▶ Data in this exercise
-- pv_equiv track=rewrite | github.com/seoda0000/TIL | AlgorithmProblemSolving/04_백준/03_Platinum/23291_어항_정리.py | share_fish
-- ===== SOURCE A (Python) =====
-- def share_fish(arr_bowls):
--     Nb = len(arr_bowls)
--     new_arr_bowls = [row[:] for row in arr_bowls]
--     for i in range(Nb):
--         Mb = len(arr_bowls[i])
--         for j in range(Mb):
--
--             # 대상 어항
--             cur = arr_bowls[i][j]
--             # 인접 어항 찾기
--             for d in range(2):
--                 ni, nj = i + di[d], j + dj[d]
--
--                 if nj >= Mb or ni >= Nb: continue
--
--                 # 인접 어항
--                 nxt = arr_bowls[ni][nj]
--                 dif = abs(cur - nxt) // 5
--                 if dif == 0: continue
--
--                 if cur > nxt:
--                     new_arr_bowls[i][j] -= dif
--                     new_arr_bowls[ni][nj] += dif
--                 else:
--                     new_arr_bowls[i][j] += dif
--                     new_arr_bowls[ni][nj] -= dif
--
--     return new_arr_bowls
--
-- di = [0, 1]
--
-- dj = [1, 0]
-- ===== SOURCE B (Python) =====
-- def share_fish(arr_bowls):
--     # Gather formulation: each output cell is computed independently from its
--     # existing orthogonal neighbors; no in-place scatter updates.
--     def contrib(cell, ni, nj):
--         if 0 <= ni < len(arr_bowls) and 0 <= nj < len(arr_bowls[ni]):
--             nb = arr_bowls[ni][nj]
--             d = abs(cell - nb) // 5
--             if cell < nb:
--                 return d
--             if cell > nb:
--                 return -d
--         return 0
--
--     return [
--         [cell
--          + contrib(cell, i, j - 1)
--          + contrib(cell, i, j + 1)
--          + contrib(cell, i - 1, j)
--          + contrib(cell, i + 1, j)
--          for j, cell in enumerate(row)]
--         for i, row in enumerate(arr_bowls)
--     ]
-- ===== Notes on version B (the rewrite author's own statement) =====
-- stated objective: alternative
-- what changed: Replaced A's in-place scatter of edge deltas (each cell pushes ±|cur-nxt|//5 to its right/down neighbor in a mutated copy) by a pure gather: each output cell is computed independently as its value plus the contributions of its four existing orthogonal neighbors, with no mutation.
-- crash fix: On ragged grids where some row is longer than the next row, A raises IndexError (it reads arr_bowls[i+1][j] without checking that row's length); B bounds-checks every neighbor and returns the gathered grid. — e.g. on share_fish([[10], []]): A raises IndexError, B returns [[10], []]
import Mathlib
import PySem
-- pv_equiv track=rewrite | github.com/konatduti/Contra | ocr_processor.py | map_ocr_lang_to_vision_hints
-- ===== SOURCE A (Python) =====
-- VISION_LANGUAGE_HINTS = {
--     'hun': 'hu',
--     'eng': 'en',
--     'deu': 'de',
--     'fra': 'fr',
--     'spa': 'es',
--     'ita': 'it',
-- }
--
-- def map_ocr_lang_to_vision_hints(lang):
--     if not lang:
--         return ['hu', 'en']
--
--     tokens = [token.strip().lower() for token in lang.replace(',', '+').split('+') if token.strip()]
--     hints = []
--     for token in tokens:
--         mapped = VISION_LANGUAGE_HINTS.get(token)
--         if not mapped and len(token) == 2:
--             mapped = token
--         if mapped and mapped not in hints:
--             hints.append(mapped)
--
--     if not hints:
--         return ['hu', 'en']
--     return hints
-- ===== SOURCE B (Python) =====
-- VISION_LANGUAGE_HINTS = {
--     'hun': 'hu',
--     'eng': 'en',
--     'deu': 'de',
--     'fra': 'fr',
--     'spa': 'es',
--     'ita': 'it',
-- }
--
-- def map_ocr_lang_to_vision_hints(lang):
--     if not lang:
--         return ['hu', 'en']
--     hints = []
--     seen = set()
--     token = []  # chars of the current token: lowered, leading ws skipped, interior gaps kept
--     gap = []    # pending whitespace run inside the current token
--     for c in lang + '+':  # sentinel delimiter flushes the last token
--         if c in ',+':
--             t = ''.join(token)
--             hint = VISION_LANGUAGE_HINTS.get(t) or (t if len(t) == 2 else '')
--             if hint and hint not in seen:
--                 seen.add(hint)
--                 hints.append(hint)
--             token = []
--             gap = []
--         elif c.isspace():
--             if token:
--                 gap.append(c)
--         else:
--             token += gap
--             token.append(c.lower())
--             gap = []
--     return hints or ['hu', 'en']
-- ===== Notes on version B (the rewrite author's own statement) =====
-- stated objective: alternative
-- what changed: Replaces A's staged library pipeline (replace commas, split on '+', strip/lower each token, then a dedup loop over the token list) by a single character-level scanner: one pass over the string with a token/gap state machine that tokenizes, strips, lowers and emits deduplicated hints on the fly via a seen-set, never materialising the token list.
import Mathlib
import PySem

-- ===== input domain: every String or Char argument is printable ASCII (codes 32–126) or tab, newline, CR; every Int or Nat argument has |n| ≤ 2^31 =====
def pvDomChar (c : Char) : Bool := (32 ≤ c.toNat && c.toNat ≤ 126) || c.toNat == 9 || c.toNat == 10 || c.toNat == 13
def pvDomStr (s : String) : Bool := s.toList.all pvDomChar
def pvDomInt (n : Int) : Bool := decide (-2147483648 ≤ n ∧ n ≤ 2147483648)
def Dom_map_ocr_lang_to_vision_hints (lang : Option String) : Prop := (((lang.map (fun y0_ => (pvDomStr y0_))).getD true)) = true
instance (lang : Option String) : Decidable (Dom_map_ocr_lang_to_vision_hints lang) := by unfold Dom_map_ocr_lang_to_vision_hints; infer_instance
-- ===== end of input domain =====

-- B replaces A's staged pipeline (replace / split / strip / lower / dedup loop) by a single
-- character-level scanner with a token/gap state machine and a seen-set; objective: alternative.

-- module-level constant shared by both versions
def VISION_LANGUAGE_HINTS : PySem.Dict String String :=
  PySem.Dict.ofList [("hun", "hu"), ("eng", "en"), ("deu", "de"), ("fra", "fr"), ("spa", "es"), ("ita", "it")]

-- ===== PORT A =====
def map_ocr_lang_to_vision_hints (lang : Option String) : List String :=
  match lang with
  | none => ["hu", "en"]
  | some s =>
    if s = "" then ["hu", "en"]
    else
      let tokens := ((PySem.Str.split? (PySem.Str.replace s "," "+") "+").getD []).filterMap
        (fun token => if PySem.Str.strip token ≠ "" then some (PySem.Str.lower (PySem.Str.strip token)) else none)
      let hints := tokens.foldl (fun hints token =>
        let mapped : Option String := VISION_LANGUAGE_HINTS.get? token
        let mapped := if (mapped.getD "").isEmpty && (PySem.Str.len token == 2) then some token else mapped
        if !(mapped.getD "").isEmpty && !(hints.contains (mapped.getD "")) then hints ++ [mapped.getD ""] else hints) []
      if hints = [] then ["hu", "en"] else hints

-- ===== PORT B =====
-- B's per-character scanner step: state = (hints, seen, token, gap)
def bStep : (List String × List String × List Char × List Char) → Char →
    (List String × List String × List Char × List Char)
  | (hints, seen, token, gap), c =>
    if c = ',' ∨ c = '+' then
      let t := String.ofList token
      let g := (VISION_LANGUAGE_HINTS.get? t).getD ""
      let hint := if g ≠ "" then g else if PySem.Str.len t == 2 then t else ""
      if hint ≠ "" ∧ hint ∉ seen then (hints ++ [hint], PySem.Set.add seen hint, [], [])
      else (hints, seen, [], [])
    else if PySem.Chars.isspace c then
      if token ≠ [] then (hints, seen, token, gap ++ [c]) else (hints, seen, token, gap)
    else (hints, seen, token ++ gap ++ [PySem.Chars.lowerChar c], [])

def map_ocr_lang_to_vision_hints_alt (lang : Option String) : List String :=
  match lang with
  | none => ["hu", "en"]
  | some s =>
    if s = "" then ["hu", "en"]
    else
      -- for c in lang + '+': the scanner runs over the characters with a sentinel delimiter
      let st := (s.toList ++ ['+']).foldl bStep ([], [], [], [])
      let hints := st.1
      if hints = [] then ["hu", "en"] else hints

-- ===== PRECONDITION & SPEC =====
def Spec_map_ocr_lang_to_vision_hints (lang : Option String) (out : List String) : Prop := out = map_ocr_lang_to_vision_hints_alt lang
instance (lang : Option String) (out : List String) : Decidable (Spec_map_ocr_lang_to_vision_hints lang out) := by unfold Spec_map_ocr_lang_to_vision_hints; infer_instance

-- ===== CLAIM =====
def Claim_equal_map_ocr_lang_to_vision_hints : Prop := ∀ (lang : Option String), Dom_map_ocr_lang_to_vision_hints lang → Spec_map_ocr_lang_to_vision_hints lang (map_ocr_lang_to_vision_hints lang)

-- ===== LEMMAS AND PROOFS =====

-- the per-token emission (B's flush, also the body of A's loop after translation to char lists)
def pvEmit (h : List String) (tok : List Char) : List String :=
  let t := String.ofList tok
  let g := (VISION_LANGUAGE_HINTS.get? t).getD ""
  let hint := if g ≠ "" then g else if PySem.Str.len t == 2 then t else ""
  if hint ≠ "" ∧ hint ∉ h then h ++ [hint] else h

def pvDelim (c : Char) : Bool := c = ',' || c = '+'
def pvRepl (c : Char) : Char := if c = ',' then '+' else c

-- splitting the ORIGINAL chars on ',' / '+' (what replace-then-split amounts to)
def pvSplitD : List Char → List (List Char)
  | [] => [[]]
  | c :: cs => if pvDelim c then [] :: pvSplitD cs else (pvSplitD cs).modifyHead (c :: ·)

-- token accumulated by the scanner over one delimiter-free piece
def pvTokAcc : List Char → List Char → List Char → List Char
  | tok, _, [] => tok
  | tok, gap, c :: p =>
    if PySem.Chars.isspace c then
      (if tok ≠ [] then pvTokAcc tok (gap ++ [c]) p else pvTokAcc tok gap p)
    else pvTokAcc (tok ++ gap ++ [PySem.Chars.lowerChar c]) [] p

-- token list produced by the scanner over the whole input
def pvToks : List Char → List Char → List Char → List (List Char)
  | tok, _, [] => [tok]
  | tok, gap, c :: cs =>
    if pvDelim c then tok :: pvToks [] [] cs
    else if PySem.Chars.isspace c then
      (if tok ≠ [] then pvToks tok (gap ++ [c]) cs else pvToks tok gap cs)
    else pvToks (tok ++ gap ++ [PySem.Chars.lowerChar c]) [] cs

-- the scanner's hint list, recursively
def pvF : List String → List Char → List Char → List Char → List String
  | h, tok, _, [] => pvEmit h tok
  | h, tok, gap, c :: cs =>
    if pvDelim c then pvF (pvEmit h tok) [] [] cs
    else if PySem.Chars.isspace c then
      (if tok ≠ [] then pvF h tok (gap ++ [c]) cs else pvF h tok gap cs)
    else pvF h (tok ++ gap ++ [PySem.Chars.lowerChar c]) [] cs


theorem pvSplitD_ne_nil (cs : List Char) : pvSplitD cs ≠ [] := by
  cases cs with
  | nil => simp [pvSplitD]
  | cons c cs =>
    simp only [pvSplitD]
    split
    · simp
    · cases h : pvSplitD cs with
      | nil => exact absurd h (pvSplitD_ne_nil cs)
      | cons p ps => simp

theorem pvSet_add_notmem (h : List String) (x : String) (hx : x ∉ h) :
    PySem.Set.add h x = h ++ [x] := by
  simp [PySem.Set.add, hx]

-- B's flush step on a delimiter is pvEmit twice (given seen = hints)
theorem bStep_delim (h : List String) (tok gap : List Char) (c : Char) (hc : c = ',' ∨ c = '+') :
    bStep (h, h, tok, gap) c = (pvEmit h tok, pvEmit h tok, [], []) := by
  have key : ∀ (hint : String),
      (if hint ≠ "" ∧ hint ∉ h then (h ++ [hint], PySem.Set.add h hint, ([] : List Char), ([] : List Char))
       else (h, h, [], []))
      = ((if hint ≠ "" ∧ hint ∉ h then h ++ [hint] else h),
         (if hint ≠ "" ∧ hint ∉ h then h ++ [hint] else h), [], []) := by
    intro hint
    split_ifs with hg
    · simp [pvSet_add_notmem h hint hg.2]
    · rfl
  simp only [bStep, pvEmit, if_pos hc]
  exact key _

▶ Problem requirements
Count up the lines above that include the string "enumerate" and report nothing but that number.

▶ Answer to this task
2